## Building the whole pipeline in bits !! ##

In [None]:
import numpy as np

In [None]:
# pip install nnfs

### Layer Construction ###

In [1]:
class Dense:
    def __init__(self,inputs,neurons):
        self.weights = 0.01* np.random.randn(inputs,neurons)
        self.bias = np.zeros((1,neurons))
    def forward_prop(self,inputs):
        self.inputs = inputs
        self.output = np.dot(inputs,self.weights)+ self.bias

    def backward_prop(self,dvalues):
        self.dweights = np.dot(self.inputs.T,dvalues)
        self.dbiases = np.sum(dvalues,axis=0,keepdims=True)
        self.dinputs = np.dot(dvalues,self.weights.T)

### Activation Function ###

In [None]:
class activateReLu:
    def forward_pass(self,inputs):
        self.inputs = inputs
        self.output = np.maximum(0,inputs)
    def backward_pass(self,dvalues):
        self.dinputs = dvalues.copy()
        self.dinputs[self.inputs <= 0] = 0

In [None]:
class activateSoftmax:
    def forward_pass(self,inputs):
        expVals = np.exp(inputs - np.max(inputs,axis=1,keepdims=True))
        probs = expVals / np.sum(expVals,axis=1,keepdims=True)
        self.output = probs

### Loss Function ###

In [None]:
class Loss:
    def lossCal(self,output,y):
        sample_losses = self.forward_pass(output,y)
        data_loss = np.mean(sample_losses)

        return data_loss

In [None]:
class CategoricalCrossEntropyFunc(Loss) :
    def forward_pass(self,y_pred,y_true):
        samples = len(y_pred)
        y_pred_clip = np.clip(y_pred,1e-7,1-1e-7)
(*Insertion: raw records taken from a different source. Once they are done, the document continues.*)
lemma bitOn_eq (v : Int) (ℓ : Nat) : bitOn v ℓ = ibit ℓ v := by
  unfold bitOn ibit
  rw [one_shl]
  by_cases hv : 0 ≤ v
  · rw [PySem.Int.band_of_nonneg hv (by positivity)]
    simp only [Int.toNat_natCast, Nat.and_two_pow, hv, if_true]
    have hp : 0 < 2 ^ ℓ := by positivity
    cases h : v.toNat.testBit ℓ <;> simp [h] <;> omega
  · have hv' : ¬ (0 ≤ v) := hv
    rw [PySem.Int.band]
    simp only [hv', if_false, if_true, show (0:Int) ≤ ((2^ℓ:Nat):Int) from by positivity]
    rw [Int.toNat_natCast, Nat.land_comm]
    rw [Nat.and_two_pow]
    set m := (-v - 1).toNat
    have hp : 2 ^ ℓ > 0 := by positivity
    cases h : m.testBit ℓ <;> simp [h] <;> omega

lemma emod_two_pow_neg (m k : Nat) :
    ((-(↑m + 1) : Int) % (2 : Int) ^ k) = ((2 ^ k : Nat) : Int) - 1 - ((m % 2 ^ k : Nat) : Int) := by
  have hd : m = 2 ^ k * (m / 2 ^ k) + m % 2 ^ k := (Nat.div_add_mod m (2 ^ k)).symm
  have hr : m % 2 ^ k < 2 ^ k := Nat.mod_lt _ (by positivity)
  have h1 : (-(↑m + 1) : Int) =
      (((2 ^ k : Nat) : Int) - 1 - ((m % 2 ^ k : Nat) : Int)) + (2 : Int) ^ k * (-(↑(m / 2 ^ k)) - 1) := by
    push_cast
    nth_rewrite 1 [hd]
    push_cast
    ring
  rw [h1, Int.add_mul_emod_self_left, Int.emod_eq_of_lt (by push_cast; omega) (by push_cast; omega)]
-- pv_equiv track=rewrite | github.com/Petotem/SARS_CoV_2_Mutations | primer_finder.py | match_non_prob
-- ===== SOURCE A (Python) =====
-- def match_non_prob(seqA, seqB):
--     counter = 0
--     mismatch = 0
--     for a, b in zip(seqA, seqB):
--         if counter < 5:
--             if a == b:
--                 counter += 1
--                 continue
--             else:
--                 return False, 1000
--         else:
--             if a != b:
--                 mismatch += 1
--                 if mismatch > 3:
--                     return False, 600
--     return True, mismatch
-- ===== SOURCE B (Python) =====
-- def match_non_prob(seqA, seqB):
--     # Characterise the verdict by the mismatch positions alone:
--     # a mismatch among the first 5 aligned pairs -> (False, 1000);
--     # more than 3 mismatches afterwards -> (False, 600); else (True, count).
--     bad = [i for i, (a, b) in enumerate(zip(seqA, seqB)) if a != b]
--     if bad and bad[0] < 5:
--         return False, 1000
--     if len(bad) > 3:
--         return False, 600
--     return True, len(bad)
-- ===== Notes on version B (the rewrite author's own statement) =====
-- stated objective: simpler
-- what changed: Replaces A's stateful counter/threshold loop with a declarative characterisation: collect all mismatch positions once, then derive the verdict arithmetically from the first mismatch position and the mismatch count.
import Mathlib
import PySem

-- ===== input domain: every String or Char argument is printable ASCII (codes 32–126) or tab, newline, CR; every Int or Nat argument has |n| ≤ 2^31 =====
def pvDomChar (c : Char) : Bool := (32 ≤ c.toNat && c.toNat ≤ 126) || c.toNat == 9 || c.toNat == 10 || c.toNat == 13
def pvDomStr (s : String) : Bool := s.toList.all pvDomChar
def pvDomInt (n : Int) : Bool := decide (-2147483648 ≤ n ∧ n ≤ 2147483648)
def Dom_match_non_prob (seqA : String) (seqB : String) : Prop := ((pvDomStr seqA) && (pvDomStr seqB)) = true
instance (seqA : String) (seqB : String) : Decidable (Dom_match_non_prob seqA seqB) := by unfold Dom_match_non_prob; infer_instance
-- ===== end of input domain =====

-- B replaces A's stateful counter/threshold loop by a declarative characterisation:
-- collect the mismatch positions once, then derive the verdict arithmetically (simpler; same cost).

-- ===== PORT A =====
-- A's single loop over zip(seqA,seqB) with counter/mismatch state.
def matchLoopA : List (Char × Char) → Nat → Int → Bool × Int
  | [], _, mismatch => (true, mismatch)
  | (a, b) :: rest, counter, mismatch =>
    if counter < 5 then
      if a == b then matchLoopA rest (counter + 1) mismatch
      else (false, 1000)
    else
      if a != b then
        if mismatch + 1 > 3 then (false, 600)
        else matchLoopA rest counter (mismatch + 1)
      else matchLoopA rest counter mismatch

def match_non_prob (seqA : String) (seqB : String) : Bool × Int :=
  matchLoopA (seqA.toList.zip seqB.toList) 0 0

-- ===== PORT B =====
-- [i for i, (a, b) in enumerate(zip(seqA, seqB)) if a != b]
def badList : List (Char × Char) → Nat → List Nat
  | [], _ => []
  | (a, b) :: rest, i =>
    if a != b then i :: badList rest (i + 1) else badList rest (i + 1)

def match_non_prob_alt (seqA : String) (seqB : String) : Bool × Int :=
  let bad := badList (seqA.toList.zip seqB.toList) 0
  if (match bad.head? with | some i => decide (i < 5) | none => false) then (false, 1000)
  else if (bad.length : Int) > 3 then (false, 600)
  else (true, (bad.length : Int))

-- ===== PRECONDITION & SPEC =====
def Spec_match_non_prob (seqA : String) (seqB : String) (out : Bool × Int) : Prop := out = match_non_prob_alt seqA seqB
instance (seqA : String) (seqB : String) (out : Bool × Int) : Decidable (Spec_match_non_prob seqA seqB out) := by unfold Spec_match_non_prob; infer_instance

-- ===== CLAIM (what is proved, stated in full; the proofs are below) =====
def Claim_equal_match_non_prob : Prop := ∀ (seqA : String) (seqB : String), Dom_match_non_prob seqA seqB → Spec_match_non_prob seqA seqB (match_non_prob seqA seqB)

-- ===== LEMMAS AND PROOFS =====

-- The verdict B computes from a mismatch-position list, with accumulated mismatch count m.
def altCore (bad : List Nat) (m : Int) : Bool × Int :=
  if (match bad.head? with | some i => decide (i < 5) | none => false) then (false, 1000)
  else if m + (bad.length : Int) > 3 then (false, 600)
  else (true, m + (bad.length : Int))

theorem badList_mem_ge (l : List (Char × Char)) (i : Nat) :
    ∀ x ∈ badList l i, i ≤ x := by
  induction l generalizing i with
  | nil => simp [badList]
  | cons p rest ih =>
    obtain ⟨a, b⟩ := p
    intro x hx
    simp only [badList] at hx
    split_ifs at hx with h
    · rcases List.mem_cons.mp hx with rfl | hx
      · exact le_refl _
      · exact Nat.le_of_succ_le (ih (i + 1) x hx)
    · exact Nat.le_of_succ_le (ih (i + 1) x hx)

-- Once the counter has reached 5, A's loop is governed solely by the number of
-- remaining mismatches; the head-< 5 test of altCore is vacuous for offsets ≥ 5.
theorem matchLoopA_five (l : List (Char × Char)) (i : Nat) (m : Int)
    (hi : 5 ≤ i) (hm0 : 0 ≤ m) (hm3 : m ≤ 3) :
    matchLoopA l 5 m = altCore (badList l i) m := by
  induction l generalizing i m with
  | nil => simp [matchLoopA, altCore, badList]; omega
  | cons p rest ih =>
    obtain ⟨a, b⟩ := p
    have hL : matchLoopA ((a, b) :: rest) 5 m =
        if (a != b) = true then (if m + 1 > 3 then (false, 600) else matchLoopA rest 5 (m + 1))
        else matchLoopA rest 5 m := by
      simp [matchLoopA]
    by_cases hab : a == b
    · rw [hL, if_neg (by simp [bne, hab]), ih (i + 1) m (by omega) hm0 hm3]
      simp [badList, bne, hab]
    · have hbad : badList ((a, b) :: rest) i = i :: badList rest (i + 1) := by
        simp [badList, bne, hab]
      have htail : (match (badList rest (i + 1)).head? with
          | some j => decide (j < 5) | none => false) = false := by
        cases hhd : (badList rest (i + 1)).head? with
        | none => rfl
        | some j =>
          have := badList_mem_ge rest (i + 1) j (List.mem_of_mem_head? hhd)
          simp; omega
      rw [hL, if_pos (by simp [bne, hab])]
      by_cases h4 : m + 1 > 3
      · rw [if_pos h4]
        simp only [altCore, hbad, List.head?_cons, List.length_cons]
        rw [if_neg (by simp; omega), if_pos (by push_cast; omega)]
      · rw [if_neg h4, ih (i + 1) (m + 1) (by omega) (by omega) (by omega)]
        simp only [altCore, htail, hbad, List.head?_cons, List.length_cons]
        have he : m + 1 + ((badList rest (i + 1)).length : Int)
            = m + (((badList rest (i + 1)).length : Int) + 1) := by ring
        push_cast
        rw [he]
        have hi5 : ¬ (decide (i < 5) = true) := by simp; omega
        rw [if_neg hi5]

-- Main invariant: with counter c ≤ 5, A's loop demands a match on each of the next
-- 5 - c pairs (mismatch → 1000) and then counts mismatches.
theorem matchLoopA_lo (l : List (Char × Char)) (c : Nat) (m : Int)
    (hc : c ≤ 5) (hm0 : 0 ≤ m) (hm3 : m ≤ 3) :
    matchLoopA l c m = altCore (badList l c) m := by
  induction l generalizing c with
  | nil => simp [matchLoopA, altCore, badList]; omega
  | cons p rest ih =>
    obtain ⟨a, b⟩ := p
    by_cases h5 : c < 5
    · by_cases hab : a == b
      · simp only [matchLoopA, badList, bne, hab, if_pos h5]
        simpa using ih (c + 1) (by omega)
      · simp only [matchLoopA, badList, bne, hab, if_pos h5, altCore]
        simp [h5]
    · have hc5 : c = 5 := by omega
      subst hc5
      exact matchLoopA_five ((a, b) :: rest) 5 m (by omega) hm0 hm3

theorem altCore_zero (bad : List Nat) :
    altCore bad 0 = (if (match bad.head? with | some i => decide (i < 5) | none => false) then ((false : Bool), (1000 : Int))
      else if (bad.length : Int) > 3 then (false, 600) else (true, (bad.length : Int))) := by
  simp [altCore]

-- ===== VERDICT (by name: the statement is the Claim_ definition above) =====
theorem match_non_prob_spec : Claim_equal_match_non_prob := by
  intro seqA seqB _
  unfold Spec_match_non_prob match_non_prob match_non_prob_alt
  rw [matchLoopA_lo (seqA.toList.zip seqB.toList) 0 0 (by omega) (by omega) (by omega),
    altCore_zero]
        if len(y_true.shape) ==1:
            correct_confidence = y_pred_clip[range(samples),y_true]

        elif len(y_true.shape) == 2:
            correct_confidence = np.sum(y_true*y_pred_clip,axis=1)

        neg_likelihoods = -np.log(correct_confidence)
        return neg_likelihoods


    def backward_prop(self, dvalues, y_true):
        samples = len(dvalues)
        labels = len(dvalues[0])

        if len(y_true.shape) == 1:
            y_true = np.eye(labels)[y_true]

        self.dinputs = -y_true/dvalues
        self.dinputs = self.dinputs/samples

In [None]:
class Softmax_Categorical_Loss():
    def __init__(self):
        self.activation = activateSoftmax()
        self.loss = CategoricalCrossEntropyFunc()

    def forward_prop(self, inputs, y_true):
        self.activation.forward_pass(inputs)
        self.output = self.activation.output

        return self.loss.lossCal(self.output,y_true)

    def backward_prop(self,dvalues,y_true):
        samples = len(dvalues)
        if len(y_true.shape) == 2:
            y_true = np.argmax(y_true, axis=1)
        self.dinputs = dvalues.copy()
        self.dinputs[range(samples), y_true] -= 1
        self.dinputs = self.dinputs / samples

### Final Testing on Data !!! ###

In [None]:
import nnfs
from nnfs.datasets import spiral_data
import matplotlib.pyplot as plt
nnfs.init()

X,y = spiral_data(samples=100, classes=3)
plt.scatter(X[:,0], X[:,1], c=y, cmap='brg')
plt.show()

In [None]:
"""X,y = spiral_data(samples=100, classes=3)
layer1 = Dense(2,3)
activation_layer_1 = activateReLu()

layer2 = Dense(3,3)
loss_activation = Softmax_Categorical_Loss()

layer1.forward_prop(X)
activation_layer_1.forward_pass(layer1.output)

layer2.forward_prop(activation_layer_1.output)

loss = loss_activation.forward_prop(layer2.output,y)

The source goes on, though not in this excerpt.